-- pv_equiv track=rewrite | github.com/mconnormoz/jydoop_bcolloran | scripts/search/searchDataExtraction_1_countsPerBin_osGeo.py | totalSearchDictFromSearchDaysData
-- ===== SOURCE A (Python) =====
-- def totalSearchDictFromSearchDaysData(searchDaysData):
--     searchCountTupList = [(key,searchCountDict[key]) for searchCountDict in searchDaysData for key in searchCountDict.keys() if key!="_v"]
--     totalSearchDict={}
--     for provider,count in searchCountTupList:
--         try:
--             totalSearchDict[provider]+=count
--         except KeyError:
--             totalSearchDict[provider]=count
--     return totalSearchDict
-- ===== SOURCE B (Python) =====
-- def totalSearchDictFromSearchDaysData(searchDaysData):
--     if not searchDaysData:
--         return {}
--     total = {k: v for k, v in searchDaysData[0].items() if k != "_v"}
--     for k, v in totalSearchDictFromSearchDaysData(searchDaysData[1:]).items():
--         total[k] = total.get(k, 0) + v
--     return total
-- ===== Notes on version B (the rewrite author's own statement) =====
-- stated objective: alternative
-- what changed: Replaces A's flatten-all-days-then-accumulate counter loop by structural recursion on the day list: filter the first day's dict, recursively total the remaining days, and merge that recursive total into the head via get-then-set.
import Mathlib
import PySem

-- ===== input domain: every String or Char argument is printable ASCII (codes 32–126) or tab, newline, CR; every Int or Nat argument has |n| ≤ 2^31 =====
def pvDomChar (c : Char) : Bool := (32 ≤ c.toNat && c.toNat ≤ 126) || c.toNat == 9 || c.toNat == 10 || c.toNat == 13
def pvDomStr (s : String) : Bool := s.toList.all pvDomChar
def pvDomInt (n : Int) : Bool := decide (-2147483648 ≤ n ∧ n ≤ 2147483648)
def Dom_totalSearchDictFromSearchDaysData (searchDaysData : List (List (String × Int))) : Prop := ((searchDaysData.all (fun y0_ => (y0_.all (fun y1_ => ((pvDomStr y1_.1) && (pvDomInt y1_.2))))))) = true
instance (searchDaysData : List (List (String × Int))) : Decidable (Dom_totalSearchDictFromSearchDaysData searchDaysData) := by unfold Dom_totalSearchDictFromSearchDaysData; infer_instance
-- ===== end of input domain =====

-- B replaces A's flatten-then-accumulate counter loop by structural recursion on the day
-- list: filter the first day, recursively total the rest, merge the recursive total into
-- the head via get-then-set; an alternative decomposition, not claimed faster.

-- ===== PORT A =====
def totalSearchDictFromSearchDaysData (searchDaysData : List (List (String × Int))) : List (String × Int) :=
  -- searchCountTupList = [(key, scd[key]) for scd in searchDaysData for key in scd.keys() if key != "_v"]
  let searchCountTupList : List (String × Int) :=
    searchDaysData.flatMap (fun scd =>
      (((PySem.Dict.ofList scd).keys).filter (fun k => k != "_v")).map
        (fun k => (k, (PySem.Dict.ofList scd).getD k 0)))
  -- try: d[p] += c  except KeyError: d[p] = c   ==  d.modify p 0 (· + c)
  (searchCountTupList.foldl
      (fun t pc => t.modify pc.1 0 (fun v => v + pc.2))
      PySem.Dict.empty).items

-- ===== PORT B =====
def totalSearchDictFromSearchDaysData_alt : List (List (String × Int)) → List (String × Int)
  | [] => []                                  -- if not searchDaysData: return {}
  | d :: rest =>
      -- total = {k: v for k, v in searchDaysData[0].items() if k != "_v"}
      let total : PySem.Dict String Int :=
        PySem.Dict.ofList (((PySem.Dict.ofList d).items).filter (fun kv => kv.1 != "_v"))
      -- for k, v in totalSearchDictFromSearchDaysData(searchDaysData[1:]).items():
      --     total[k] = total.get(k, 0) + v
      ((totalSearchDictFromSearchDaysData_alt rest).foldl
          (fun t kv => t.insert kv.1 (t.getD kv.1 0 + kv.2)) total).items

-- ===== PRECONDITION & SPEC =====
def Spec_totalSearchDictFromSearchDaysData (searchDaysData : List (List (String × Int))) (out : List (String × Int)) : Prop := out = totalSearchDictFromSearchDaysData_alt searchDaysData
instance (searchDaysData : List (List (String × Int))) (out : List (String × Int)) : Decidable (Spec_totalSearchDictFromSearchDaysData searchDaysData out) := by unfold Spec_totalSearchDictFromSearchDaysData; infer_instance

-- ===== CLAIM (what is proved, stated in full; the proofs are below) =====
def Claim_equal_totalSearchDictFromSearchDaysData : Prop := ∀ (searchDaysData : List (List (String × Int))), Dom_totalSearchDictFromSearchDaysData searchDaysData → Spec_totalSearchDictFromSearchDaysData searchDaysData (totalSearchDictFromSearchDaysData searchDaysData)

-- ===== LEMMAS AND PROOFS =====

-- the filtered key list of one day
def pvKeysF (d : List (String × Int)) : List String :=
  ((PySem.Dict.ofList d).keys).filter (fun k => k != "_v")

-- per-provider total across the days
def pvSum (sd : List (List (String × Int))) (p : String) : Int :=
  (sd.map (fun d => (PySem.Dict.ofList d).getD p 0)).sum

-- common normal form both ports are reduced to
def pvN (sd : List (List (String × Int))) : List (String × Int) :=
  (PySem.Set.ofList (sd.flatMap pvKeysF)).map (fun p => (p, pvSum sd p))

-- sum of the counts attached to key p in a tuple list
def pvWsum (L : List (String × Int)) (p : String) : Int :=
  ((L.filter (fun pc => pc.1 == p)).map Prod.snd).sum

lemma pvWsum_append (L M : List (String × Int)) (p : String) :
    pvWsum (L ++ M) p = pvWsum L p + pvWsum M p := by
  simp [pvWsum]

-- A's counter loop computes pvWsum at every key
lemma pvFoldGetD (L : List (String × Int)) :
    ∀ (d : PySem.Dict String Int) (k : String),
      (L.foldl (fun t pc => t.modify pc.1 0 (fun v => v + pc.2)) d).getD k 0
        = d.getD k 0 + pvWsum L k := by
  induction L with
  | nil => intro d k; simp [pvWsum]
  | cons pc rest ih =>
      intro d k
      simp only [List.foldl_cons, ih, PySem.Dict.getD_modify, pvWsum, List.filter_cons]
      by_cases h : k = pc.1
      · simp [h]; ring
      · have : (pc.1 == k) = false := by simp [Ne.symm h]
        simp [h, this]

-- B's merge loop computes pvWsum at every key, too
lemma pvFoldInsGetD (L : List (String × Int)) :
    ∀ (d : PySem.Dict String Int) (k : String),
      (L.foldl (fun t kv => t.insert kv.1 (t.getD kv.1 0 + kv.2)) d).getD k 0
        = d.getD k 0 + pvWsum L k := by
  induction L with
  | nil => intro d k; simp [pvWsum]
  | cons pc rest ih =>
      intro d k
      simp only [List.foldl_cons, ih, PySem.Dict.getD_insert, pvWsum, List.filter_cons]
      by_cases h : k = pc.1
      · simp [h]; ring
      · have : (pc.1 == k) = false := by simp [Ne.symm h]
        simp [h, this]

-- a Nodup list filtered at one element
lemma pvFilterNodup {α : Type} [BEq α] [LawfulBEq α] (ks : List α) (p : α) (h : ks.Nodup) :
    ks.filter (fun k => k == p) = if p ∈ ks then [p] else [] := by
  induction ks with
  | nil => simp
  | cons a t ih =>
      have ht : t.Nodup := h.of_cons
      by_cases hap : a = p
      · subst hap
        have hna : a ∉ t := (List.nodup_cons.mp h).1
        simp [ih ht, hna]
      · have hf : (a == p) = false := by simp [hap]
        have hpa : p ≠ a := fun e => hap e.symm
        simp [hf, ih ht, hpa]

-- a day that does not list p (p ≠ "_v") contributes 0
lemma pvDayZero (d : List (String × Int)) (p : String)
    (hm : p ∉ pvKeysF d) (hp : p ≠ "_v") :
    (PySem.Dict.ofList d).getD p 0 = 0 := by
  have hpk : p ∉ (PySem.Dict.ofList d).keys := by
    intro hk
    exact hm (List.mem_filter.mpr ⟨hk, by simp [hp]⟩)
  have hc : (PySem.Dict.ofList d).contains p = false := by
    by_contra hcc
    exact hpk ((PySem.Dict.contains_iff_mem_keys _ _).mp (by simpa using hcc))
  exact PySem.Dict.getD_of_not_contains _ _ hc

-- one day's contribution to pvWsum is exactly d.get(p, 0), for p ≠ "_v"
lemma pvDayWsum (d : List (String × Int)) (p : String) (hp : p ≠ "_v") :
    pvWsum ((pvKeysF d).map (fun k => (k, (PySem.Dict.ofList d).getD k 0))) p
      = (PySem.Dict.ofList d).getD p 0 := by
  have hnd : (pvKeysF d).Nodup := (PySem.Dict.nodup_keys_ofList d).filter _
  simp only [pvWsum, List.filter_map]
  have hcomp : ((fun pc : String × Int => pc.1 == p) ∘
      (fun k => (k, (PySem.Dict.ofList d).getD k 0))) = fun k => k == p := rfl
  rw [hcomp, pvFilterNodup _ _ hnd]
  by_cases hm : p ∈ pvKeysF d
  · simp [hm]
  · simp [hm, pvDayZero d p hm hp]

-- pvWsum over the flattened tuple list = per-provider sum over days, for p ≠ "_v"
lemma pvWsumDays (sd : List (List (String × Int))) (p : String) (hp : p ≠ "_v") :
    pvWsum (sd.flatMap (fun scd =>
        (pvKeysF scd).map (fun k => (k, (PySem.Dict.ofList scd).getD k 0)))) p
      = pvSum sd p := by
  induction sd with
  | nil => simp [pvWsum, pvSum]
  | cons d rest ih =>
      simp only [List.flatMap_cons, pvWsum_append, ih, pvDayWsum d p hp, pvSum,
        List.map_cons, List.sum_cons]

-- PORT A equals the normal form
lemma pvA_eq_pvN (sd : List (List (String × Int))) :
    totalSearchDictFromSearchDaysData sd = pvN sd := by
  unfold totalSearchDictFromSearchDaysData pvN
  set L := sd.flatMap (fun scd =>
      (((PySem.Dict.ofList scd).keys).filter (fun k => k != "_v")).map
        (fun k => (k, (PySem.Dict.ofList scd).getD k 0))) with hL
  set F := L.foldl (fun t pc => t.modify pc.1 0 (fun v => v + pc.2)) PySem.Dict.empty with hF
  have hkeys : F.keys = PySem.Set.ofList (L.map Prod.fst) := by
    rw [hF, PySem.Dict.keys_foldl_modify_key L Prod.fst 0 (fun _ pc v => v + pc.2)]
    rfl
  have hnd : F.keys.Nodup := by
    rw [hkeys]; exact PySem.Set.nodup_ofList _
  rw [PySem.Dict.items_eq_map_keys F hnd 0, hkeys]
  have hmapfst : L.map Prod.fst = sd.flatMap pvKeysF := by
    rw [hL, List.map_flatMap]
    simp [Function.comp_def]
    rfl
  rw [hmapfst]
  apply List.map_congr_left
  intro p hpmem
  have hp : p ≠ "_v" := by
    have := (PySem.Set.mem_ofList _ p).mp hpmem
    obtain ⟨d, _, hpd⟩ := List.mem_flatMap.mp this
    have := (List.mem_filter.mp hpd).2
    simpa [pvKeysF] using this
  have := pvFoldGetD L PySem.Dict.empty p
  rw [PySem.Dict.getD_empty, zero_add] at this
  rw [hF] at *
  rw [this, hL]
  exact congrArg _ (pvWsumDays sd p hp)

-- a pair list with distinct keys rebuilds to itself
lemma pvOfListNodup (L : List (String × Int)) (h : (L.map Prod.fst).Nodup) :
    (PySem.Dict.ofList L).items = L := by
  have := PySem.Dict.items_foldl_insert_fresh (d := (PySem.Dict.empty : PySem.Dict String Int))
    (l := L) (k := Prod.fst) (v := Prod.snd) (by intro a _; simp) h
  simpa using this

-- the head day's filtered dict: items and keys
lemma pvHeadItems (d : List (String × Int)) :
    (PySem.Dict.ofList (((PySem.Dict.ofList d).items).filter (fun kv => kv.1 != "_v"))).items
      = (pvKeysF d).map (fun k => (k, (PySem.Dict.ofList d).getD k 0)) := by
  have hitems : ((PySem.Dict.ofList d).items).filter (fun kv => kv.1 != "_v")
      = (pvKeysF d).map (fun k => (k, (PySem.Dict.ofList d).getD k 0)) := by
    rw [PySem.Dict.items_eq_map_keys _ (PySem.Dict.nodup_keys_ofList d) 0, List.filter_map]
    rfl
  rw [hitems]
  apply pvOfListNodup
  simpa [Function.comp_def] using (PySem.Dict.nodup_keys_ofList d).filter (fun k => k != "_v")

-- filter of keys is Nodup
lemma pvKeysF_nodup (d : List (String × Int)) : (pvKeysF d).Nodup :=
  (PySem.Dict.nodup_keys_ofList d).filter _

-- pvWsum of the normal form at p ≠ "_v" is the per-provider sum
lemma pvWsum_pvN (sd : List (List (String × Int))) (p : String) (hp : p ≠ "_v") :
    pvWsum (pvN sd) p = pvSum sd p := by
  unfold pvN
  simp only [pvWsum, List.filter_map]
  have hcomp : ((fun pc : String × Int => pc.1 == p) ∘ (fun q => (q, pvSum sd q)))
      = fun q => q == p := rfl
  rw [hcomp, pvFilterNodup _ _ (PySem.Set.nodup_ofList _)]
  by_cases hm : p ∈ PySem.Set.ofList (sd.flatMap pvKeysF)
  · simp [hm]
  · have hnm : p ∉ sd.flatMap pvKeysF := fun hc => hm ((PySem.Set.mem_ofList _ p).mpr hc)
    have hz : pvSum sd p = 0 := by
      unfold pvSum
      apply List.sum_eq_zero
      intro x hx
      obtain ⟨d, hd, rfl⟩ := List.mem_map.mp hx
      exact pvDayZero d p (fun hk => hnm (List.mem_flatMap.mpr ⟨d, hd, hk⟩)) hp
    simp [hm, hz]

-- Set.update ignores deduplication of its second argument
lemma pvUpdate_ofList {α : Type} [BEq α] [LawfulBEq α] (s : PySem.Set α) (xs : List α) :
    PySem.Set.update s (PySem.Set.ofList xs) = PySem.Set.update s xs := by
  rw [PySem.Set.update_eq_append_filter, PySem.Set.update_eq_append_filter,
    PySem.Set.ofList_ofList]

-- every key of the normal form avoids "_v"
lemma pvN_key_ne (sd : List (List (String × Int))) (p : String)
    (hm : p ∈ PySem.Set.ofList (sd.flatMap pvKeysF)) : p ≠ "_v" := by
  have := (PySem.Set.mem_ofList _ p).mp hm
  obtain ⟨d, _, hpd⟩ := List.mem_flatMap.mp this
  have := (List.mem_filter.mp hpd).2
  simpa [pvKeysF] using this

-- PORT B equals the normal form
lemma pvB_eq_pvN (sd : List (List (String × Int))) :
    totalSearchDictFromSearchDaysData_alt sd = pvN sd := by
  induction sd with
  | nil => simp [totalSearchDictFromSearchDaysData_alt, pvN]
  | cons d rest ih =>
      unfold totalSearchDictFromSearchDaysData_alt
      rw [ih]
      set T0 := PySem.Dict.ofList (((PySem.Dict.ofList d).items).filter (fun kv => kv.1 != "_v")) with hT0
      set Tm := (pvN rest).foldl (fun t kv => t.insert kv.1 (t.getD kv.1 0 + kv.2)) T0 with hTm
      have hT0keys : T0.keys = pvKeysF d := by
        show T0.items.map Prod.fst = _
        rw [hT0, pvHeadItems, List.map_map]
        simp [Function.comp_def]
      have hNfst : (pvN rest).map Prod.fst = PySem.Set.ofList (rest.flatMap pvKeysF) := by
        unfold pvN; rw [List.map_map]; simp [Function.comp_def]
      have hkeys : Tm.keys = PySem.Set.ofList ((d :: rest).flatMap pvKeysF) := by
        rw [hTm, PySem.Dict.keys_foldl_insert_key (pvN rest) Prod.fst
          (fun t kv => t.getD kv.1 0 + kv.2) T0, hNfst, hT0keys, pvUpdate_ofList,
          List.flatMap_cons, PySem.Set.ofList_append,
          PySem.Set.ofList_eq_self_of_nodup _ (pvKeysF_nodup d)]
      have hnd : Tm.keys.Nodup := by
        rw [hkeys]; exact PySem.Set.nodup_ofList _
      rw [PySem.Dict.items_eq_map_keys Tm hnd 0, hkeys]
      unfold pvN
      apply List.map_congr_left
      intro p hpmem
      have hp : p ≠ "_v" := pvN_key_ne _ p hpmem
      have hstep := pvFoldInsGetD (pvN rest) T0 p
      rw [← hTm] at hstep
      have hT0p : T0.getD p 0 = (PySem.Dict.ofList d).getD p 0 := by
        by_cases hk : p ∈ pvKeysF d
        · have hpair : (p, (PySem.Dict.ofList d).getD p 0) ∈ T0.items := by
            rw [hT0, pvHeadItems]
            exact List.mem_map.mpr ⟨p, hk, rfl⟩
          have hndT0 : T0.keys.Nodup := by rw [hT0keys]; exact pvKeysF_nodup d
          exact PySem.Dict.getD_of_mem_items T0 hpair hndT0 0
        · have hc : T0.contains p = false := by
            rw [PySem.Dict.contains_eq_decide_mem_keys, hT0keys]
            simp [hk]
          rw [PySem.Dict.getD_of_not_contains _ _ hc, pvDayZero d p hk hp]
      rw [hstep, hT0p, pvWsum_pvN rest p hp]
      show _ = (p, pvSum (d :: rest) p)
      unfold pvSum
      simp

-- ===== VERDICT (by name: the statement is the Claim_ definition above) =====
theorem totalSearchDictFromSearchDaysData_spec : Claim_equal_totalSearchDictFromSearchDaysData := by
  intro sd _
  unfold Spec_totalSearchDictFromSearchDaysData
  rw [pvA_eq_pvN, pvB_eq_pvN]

_ _ _ _ _

What to work on: For this exercise, please output exactly the lines above starting at the line with "lemma pvFoldGetD (L" and ending at the line with "-- one day's", ends included.

Solution to this task:
lemma pvFoldGetD (L : List (String × Int)) :
    ∀ (d : PySem.Dict String Int) (k : String),
      (L.foldl (fun t pc => t.modify pc.1 0 (fun v => v + pc.2)) d).getD k 0
        = d.getD k 0 + pvWsum L k := by
  induction L with
  | nil => intro d k; simp [pvWsum]
  | cons pc rest ih =>
      intro d k
      simp only [List.foldl_cons, ih, PySem.Dict.getD_modify, pvWsum, List.filter_cons]
      by_cases h : k = pc.1
      · simp [h]; ring
      · have : (pc.1 == k) = false := by simp [Ne.symm h]
        simp [h, this]

-- B's merge loop computes pvWsum at every key, too
lemma pvFoldInsGetD (L : List (String × Int)) :
    ∀ (d : PySem.Dict String Int) (k : String),
      (L.foldl (fun t kv => t.insert kv.1 (t.getD kv.1 0 + kv.2)) d).getD k 0
        = d.getD k 0 + pvWsum L k := by
  induction L with
  | nil => intro d k; simp [pvWsum]
  | cons pc rest ih =>
      intro d k
      simp only [List.foldl_cons, ih, PySem.Dict.getD_insert, pvWsum, List.filter_cons]
      by_cases h : k = pc.1
      · simp [h]; ring
      · have : (pc.1 == k) = false := by simp [Ne.symm h]
        simp [h, this]

-- a Nodup list filtered at one element
lemma pvFilterNodup {α : Type} [BEq α] [LawfulBEq α] (ks : List α) (p : α) (h : ks.Nodup) :
    ks.filter (fun k => k == p) = if p ∈ ks then [p] else [] := by
  induction ks with
  | nil => simp
  | cons a t ih =>
      have ht : t.Nodup := h.of_cons
      by_cases hap : a = p
      · subst hap
        have hna : a ∉ t := (List.nodup_cons.mp h).1
        simp [ih ht, hna]
      · have hf : (a == p) = false := by simp [hap]
        have hpa : p ≠ a := fun e => hap e.symm
        simp [hf, ih ht, hpa]

-- a day that does not list p (p ≠ "_v") contributes 0
lemma pvDayZero (d : List (String × Int)) (p : String)
    (hm : p ∉ pvKeysF d) (hp : p ≠ "_v") :
    (PySem.Dict.ofList d).getD p 0 = 0 := by
  have hpk : p ∉ (PySem.Dict.ofList d).keys := by
    intro hk
    exact hm (List.mem_filter.mpr ⟨hk, by simp [hp]⟩)
  have hc : (PySem.Dict.ofList d).contains p = false := by
    by_contra hcc
    exact hpk ((PySem.Dict.contains_iff_mem_keys _ _).mp (by simpa using hcc))
  exact PySem.Dict.getD_of_not_contains _ _ hc

-- one day's contribution to pvWsum is exactly d.get(p, 0), for p ≠ "_v"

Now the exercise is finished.